_Dataset entries:_
——————

-- pv_equiv track=rewrite | github.com/verus-lang/paper-sosp24-artifact | milli/linked-list/repeat.FstarlowstarMain.fst.py | main_code
-- ===== SOURCE A (Python) =====
-- def main_code(n):
--     lsf = lambda j: "; ".join([f"{k}l" for k in range(j)])
--
--     p = lambda i: """
--   DLL.push #Int32.t #(G.hide [{l}]) l1 {i}l;
--   DLL.push #Int32.t #(G.hide [{l}]) l2 {i}l;
--   DLL.push #Int32.t #(G.hide [{l}]) l3 {i}l;
--   DLL.push #Int32.t #(G.hide [{l}]) l4 {i}l;
--     """.format(i=i, l=lsf(i))
--     return ("""
-- module FstarlowstarMain
-- open LowStar.BufferOps
--
-- module DLL = Fstarlowstar
--
-- module B = LowStar.Buffer
-- module HS = FStar.HyperStack
-- module G = FStar.Ghost
-- module L = FStar.List.Tot
-- module U32 = FStar.UInt32
-- module MO = LowStar.Modifies
--
-- open FStar.HyperStack.ST
--
-- #push-options "--z3rlimit 600 --fuel 2 --ifuel 1"
--
-- val main2: unit -> ST (Prims.unit) (fun _ -> true) (fun _ _ _ -> true)
--
-- let main2 () =
--   let l1: B.pointer_or_null (DLL.t Int32.t) = B.malloc HS.root B.null 1ul in
--   let l2: B.pointer_or_null (DLL.t Int32.t) = B.malloc HS.root B.null 1ul in
--   let l3: B.pointer_or_null (DLL.t Int32.t) = B.malloc HS.root B.null 1ul in
--   let l4: B.pointer_or_null (DLL.t Int32.t) = B.malloc HS.root B.null 1ul in""" +
--     "".join(p(i) for i in range(n)) + """
--   ()
-- """
--     )
-- ===== SOURCE B (Python) =====
-- HEADER = """
-- module FstarlowstarMain
-- open LowStar.BufferOps
--
-- module DLL = Fstarlowstar
--
-- module B = LowStar.Buffer
-- module HS = FStar.HyperStack
-- module G = FStar.Ghost
-- module L = FStar.List.Tot
-- module U32 = FStar.UInt32
-- module MO = LowStar.Modifies
--
-- open FStar.HyperStack.ST
--
-- #push-options "--z3rlimit 600 --fuel 2 --ifuel 1"
--
-- val main2: unit -> ST (Prims.unit) (fun _ -> true) (fun _ _ _ -> true)
--
-- let main2 () =
--   let l1: B.pointer_or_null (DLL.t Int32.t) = B.malloc HS.root B.null 1ul in
--   let l2: B.pointer_or_null (DLL.t Int32.t) = B.malloc HS.root B.null 1ul in
--   let l3: B.pointer_or_null (DLL.t Int32.t) = B.malloc HS.root B.null 1ul in
--   let l4: B.pointer_or_null (DLL.t Int32.t) = B.malloc HS.root B.null 1ul in"""
--
-- FOOTER = """
--   ()
-- """
--
-- BLOCK = """
--   DLL.push #Int32.t #(G.hide [{l}]) l1 {i}l;
--   DLL.push #Int32.t #(G.hide [{l}]) l2 {i}l;
--   DLL.push #Int32.t #(G.hide [{l}]) l3 {i}l;
--   DLL.push #Int32.t #(G.hide [{l}]) l4 {i}l;
--     """
--
-- def main_code(n):
--     # One accumulating pass: `prefix` is always "; ".join of the ids pushed so far,
--     # maintained incrementally instead of re-joined from scratch for every i.
--     out = HEADER
--     prefix = ""
--     for i in range(n):
--         out += BLOCK.format(i=i, l=prefix)
--         prefix = prefix + ("; " if prefix else "") + f"{i}l"
--     return out + FOOTER
-- ===== Notes on version B (the rewrite author's own statement) =====
-- stated objective: alternative
-- what changed: B keeps the same header/footer and block template but replaces A's per-iteration "; ".join(range(i)) re-scan with a single running prefix string updated incrementally across one pass over range(n).
import Mathlib
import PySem

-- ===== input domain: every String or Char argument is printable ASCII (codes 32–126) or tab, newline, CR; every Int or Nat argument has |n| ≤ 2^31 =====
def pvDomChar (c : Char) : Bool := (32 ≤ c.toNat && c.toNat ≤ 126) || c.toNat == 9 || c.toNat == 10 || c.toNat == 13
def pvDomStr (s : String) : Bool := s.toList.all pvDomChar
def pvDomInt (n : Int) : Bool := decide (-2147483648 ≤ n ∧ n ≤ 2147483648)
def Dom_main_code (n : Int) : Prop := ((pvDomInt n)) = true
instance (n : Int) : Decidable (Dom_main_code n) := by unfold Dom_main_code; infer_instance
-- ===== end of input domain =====

-- B replaces A's per-iteration "; ".join rescan by one accumulating prefix maintained across the loop (one accumulating pass instead of repeated re-joins).

-- shared literal text of the generated program (identical constants in A and B)
def pvHeader : String := "\nmodule FstarlowstarMain\nopen LowStar.BufferOps\n\nmodule DLL = Fstarlowstar\n\nmodule B = LowStar.Buffer\nmodule HS = FStar.HyperStack\nmodule G = FStar.Ghost\nmodule L = FStar.List.Tot\nmodule U32 = FStar.UInt32\nmodule MO = LowStar.Modifies\n\nopen FStar.HyperStack.ST\n\n#push-options \"--z3rlimit 600 --fuel 2 --ifuel 1\"\n\nval main2: unit -> ST (Prims.unit) (fun _ -> true) (fun _ _ _ -> true)\n\nlet main2 () =\n  let l1: B.pointer_or_null (DLL.t Int32.t) = B.malloc HS.root B.null 1ul in\n  let l2: B.pointer_or_null (DLL.t Int32.t) = B.malloc HS.root B.null 1ul in\n  let l3: B.pointer_or_null (DLL.t Int32.t) = B.malloc HS.root B.null 1ul in\n  let l4: B.pointer_or_null (DLL.t Int32.t) = B.malloc HS.root B.null 1ul in"

def pvFooter : String := "\n  ()\n"

def pvBlock (iS l : String) : String :=
  "\n  DLL.push #Int32.t #(G.hide [" ++ l ++ "]) l1 " ++ iS ++ "l;\n  DLL.push #Int32.t #(G.hide [" ++ l ++ "]) l2 " ++ iS ++ "l;\n  DLL.push #Int32.t #(G.hide [" ++ l ++ "]) l3 " ++ iS ++ "l;\n  DLL.push #Int32.t #(G.hide [" ++ l ++ "]) l4 " ++ iS ++ "l;\n    "

-- ===== PORT A =====
-- lsf = lambda j: "; ".join([f"{k}l" for k in range(j)])
def pvLsf (j : Int) : String :=
  PySem.Str.join "; " ((PySem.List.pyRange 0 j 1).map (fun k => PySem.Int.toStr k ++ "l"))

-- p = lambda i: BLOCK.format(i=i, l=lsf(i))
def pvP (i : Int) : String := pvBlock (PySem.Int.toStr i) (pvLsf i)

-- HEADER + "".join(p(i) for i in range(n)) + FOOTER
def main_code (n : Int) : String :=
  pvHeader ++ PySem.Str.join "" ((PySem.List.pyRange 0 n 1).map pvP) ++ pvFooter

-- ===== PORT B =====
-- single pass: state = (out, prefix); out += BLOCK.format(i=i, l=prefix);
-- prefix = prefix + ("; " if prefix else "") + f"{i}l"
def pvStepB (s : String × String) (i : Int) : String × String :=
  (s.1 ++ pvBlock (PySem.Int.toStr i) s.2,
   s.2 ++ (if s.2 = "" then "" else "; ") ++ (PySem.Int.toStr i ++ "l"))

def main_code_alt (n : Int) : String :=
  ((PySem.List.pyRange 0 n 1).foldl pvStepB (pvHeader, "")).1 ++ pvFooter

-- ===== PRECONDITION & SPEC =====
def Spec_main_code (n : Int) (out : String) : Prop := out = main_code_alt n
instance (n : Int) (out : String) : Decidable (Spec_main_code n out) := by unfold Spec_main_code; infer_instance

-- ===== CLAIM (what is proved, stated in full; the proofs are below) =====
def Claim_equal_main_code : Prop := ∀ (n : Int), Dom_main_code n → Spec_main_code n (main_code n)

-- ===== LEMMAS AND PROOFS =====

theorem str_ext {s t : String} (h : s.toList = t.toList) : s = t := by
  exact String.ext (by simpa using h)

theorem str_join_nil (sep : String) : PySem.Str.join sep [] = "" := by
  apply str_ext; simp [PySem.Str.join, PySem.Chars.join, List.intercalate]

theorem str_join_singleton (sep x : String) : PySem.Str.join sep [x] = x := by
  apply str_ext; simp [PySem.Str.join, PySem.Chars.join, List.intercalate]

-- join over a snoc, nonempty front
theorem chars_join_snoc (sep x : List Char) (xs : List (List Char)) (h : xs ≠ []) :
    PySem.Chars.join sep (xs ++ [x]) = PySem.Chars.join sep xs ++ sep ++ x := by
  induction xs with
  | nil => exact absurd rfl h
  | cons a rest ih =>
    cases rest with
    | nil => simp [PySem.Chars.join, List.intercalate]
    | cons b rest' =>
      calc PySem.Chars.join sep ((a :: b :: rest') ++ [x])
          = a ++ sep ++ PySem.Chars.join sep ((b :: rest') ++ [x]) :=
            PySem.Chars.join_cons_cons sep a b (rest' ++ [x])
        _ = a ++ sep ++ (PySem.Chars.join sep (b :: rest') ++ sep ++ x) := by
            rw [ih (by simp)]
        _ = PySem.Chars.join sep (a :: b :: rest') ++ sep ++ x := by
            rw [PySem.Chars.join_cons_cons]; simp [List.append_assoc]

theorem str_join_snoc (sep x : String) (xs : List String) (h : xs ≠ []) :
    PySem.Str.join sep (xs ++ [x]) = PySem.Str.join sep xs ++ sep ++ x := by
  apply str_ext
  simp [PySem.Str.join,
    chars_join_snoc sep.toList x.toList (xs.map String.toList) (by simpa using h)]

theorem str_join_empty_snoc (x : String) (xs : List String) :
    PySem.Str.join "" (xs ++ [x]) = PySem.Str.join "" xs ++ x := by
  cases xs with
  | nil =>
    rw [List.nil_append, str_join_singleton, str_join_nil]
    exact str_ext (by simp)
  | cons a rest =>
    rw [str_join_snoc _ _ _ (by simp)]
    exact str_ext (by simp)

-- Nat-indexed views of A's pieces
def pvFN (k : Nat) : String := PySem.Int.toStr (Int.ofNat k) ++ "l"
def pvLsfN (m : Nat) : String := PySem.Str.join "; " ((List.range m).map pvFN)
def pvBlocksN (m : Nat) : String :=
  PySem.Str.join "" ((List.range m).map (fun i => pvBlock (PySem.Int.toStr (Int.ofNat i)) (pvLsfN i)))

theorem range_cast (m : Nat) :
    PySem.List.pyRange 0 (m : Int) 1 = (List.range m).map Int.ofNat := by
  simpa [Int.ofNat_eq_natCast] using PySem.List.pyRange_zero_natCast m

theorem lsf_natCast (m : Nat) : pvLsf (Int.ofNat m) = pvLsfN m := by
  unfold pvLsf pvLsfN pvFN
  rw [show ((Int.ofNat m) : Int) = ((m : Nat) : Int) from rfl, range_cast]
  rw [List.map_map]
  simp [Function.comp_def, Int.ofNat_eq_natCast]

theorem lsfN_ne_empty (m : Nat) (h : 0 < m) : pvLsfN m ≠ "" := by
  cases m with
  | zero => omega
  | succ k =>
    unfold pvLsfN
    rw [List.range_succ, List.map_append, List.map_cons, List.map_nil]
    cases k with
    | zero =>
      rw [List.range_zero, List.map_nil, List.nil_append, str_join_singleton]
      intro hc
      have := congrArg String.toList hc
      simp [pvFN, PySem.Int.toStr] at this
    | succ k' =>
      rw [str_join_snoc _ _ _ (by simp)]
      intro hc
      have := congrArg String.toList hc
      simp at this

theorem lsfN_succ (m : Nat) : pvLsfN (m + 1) =
    pvLsfN m ++ (if pvLsfN m = "" then "" else "; ") ++ pvFN m := by
  unfold pvLsfN
  rw [List.range_succ, List.map_append, List.map_cons, List.map_nil]
  cases m with
  | zero =>
    apply str_ext
    simp [str_join_singleton, str_join_nil]
  | succ k =>
    rw [str_join_snoc _ _ _ (by simp)]
    rw [if_neg (by simpa [pvLsfN] using lsfN_ne_empty (k + 1) (by omega))]

theorem blocksN_succ (m : Nat) :
    pvBlocksN (m + 1) = pvBlocksN m ++ pvBlock (PySem.Int.toStr (Int.ofNat m)) (pvLsfN m) := by
  unfold pvBlocksN
  rw [List.range_succ, List.map_append, List.map_cons, List.map_nil, str_join_empty_snoc]

theorem loop_invariant (m : Nat) :
    ((List.range m).map Int.ofNat).foldl pvStepB (pvHeader, "") =
      (pvHeader ++ pvBlocksN m, pvLsfN m) := by
  induction m with
  | zero =>
    rw [List.range_zero, List.map_nil, List.foldl_nil]
    have h1 : pvBlocksN 0 = "" := by
      unfold pvBlocksN; rw [List.range_zero, List.map_nil, str_join_nil]
    have h2 : pvLsfN 0 = "" := by
      unfold pvLsfN; rw [List.range_zero, List.map_nil, str_join_nil]
    rw [h1, h2]
    exact Prod.ext (str_ext (by simp)) rfl
  | succ k ih =>
    rw [List.range_succ, List.map_append, List.map_cons, List.map_nil,
      List.foldl_append, ih]
    rw [List.foldl_cons, List.foldl_nil]
    unfold pvStepB
    refine Prod.ext ?_ ?_
    · show pvHeader ++ pvBlocksN k ++ pvBlock (PySem.Int.toStr (Int.ofNat k)) (pvLsfN k) =
        pvHeader ++ pvBlocksN (k + 1)
      rw [blocksN_succ, String.append_assoc]
    · show pvLsfN k ++ (if pvLsfN k = "" then "" else "; ") ++ (PySem.Int.toStr (Int.ofNat k) ++ "l") =
        pvLsfN (k + 1)
      rw [lsfN_succ]; rfl

theorem blocks_eq_join (m : Nat) :
    PySem.Str.join "" (((List.range m).map Int.ofNat).map pvP) = pvBlocksN m := by
  unfold pvBlocksN
  congr 1
  rw [List.map_map]
  exact List.map_congr_left (fun k _ => by
    simp only [Function.comp, pvP, lsf_natCast])

theorem pyRange_neg (n : Int) (h : n < 0) : PySem.List.pyRange 0 n 1 = [] := by
  simp [PySem.List.pyRange]
  omega

-- ===== VERDICT (by name: the statement is the Claim_ definition above) =====
set_option maxRecDepth 8192 in
theorem main_code_spec : Claim_equal_main_code := by
  intro n _
  unfold Spec_main_code main_code main_code_alt
  by_cases hn : 0 ≤ n
  · have hcast : n = ((n.toNat : Nat) : Int) := by omega
    rw [hcast, range_cast, loop_invariant, blocks_eq_join]
  · rw [pyRange_neg n (by omega)]
    rw [List.map_nil, List.foldl_nil, str_join_nil, String.append_empty]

——————

_AIM OF THE EXERCISE:_
In the lines above, find each one with "have" and list it.

_EXERCISE RESPONSE:_
      have := congrArg String.toList hc
      have := congrArg String.toList hc
    have h1 : pvBlocksN 0 = "" := by
    have h2 : pvLsfN 0 = "" := by
  · have hcast : n = ((n.toNat : Nat) : Int) := by omega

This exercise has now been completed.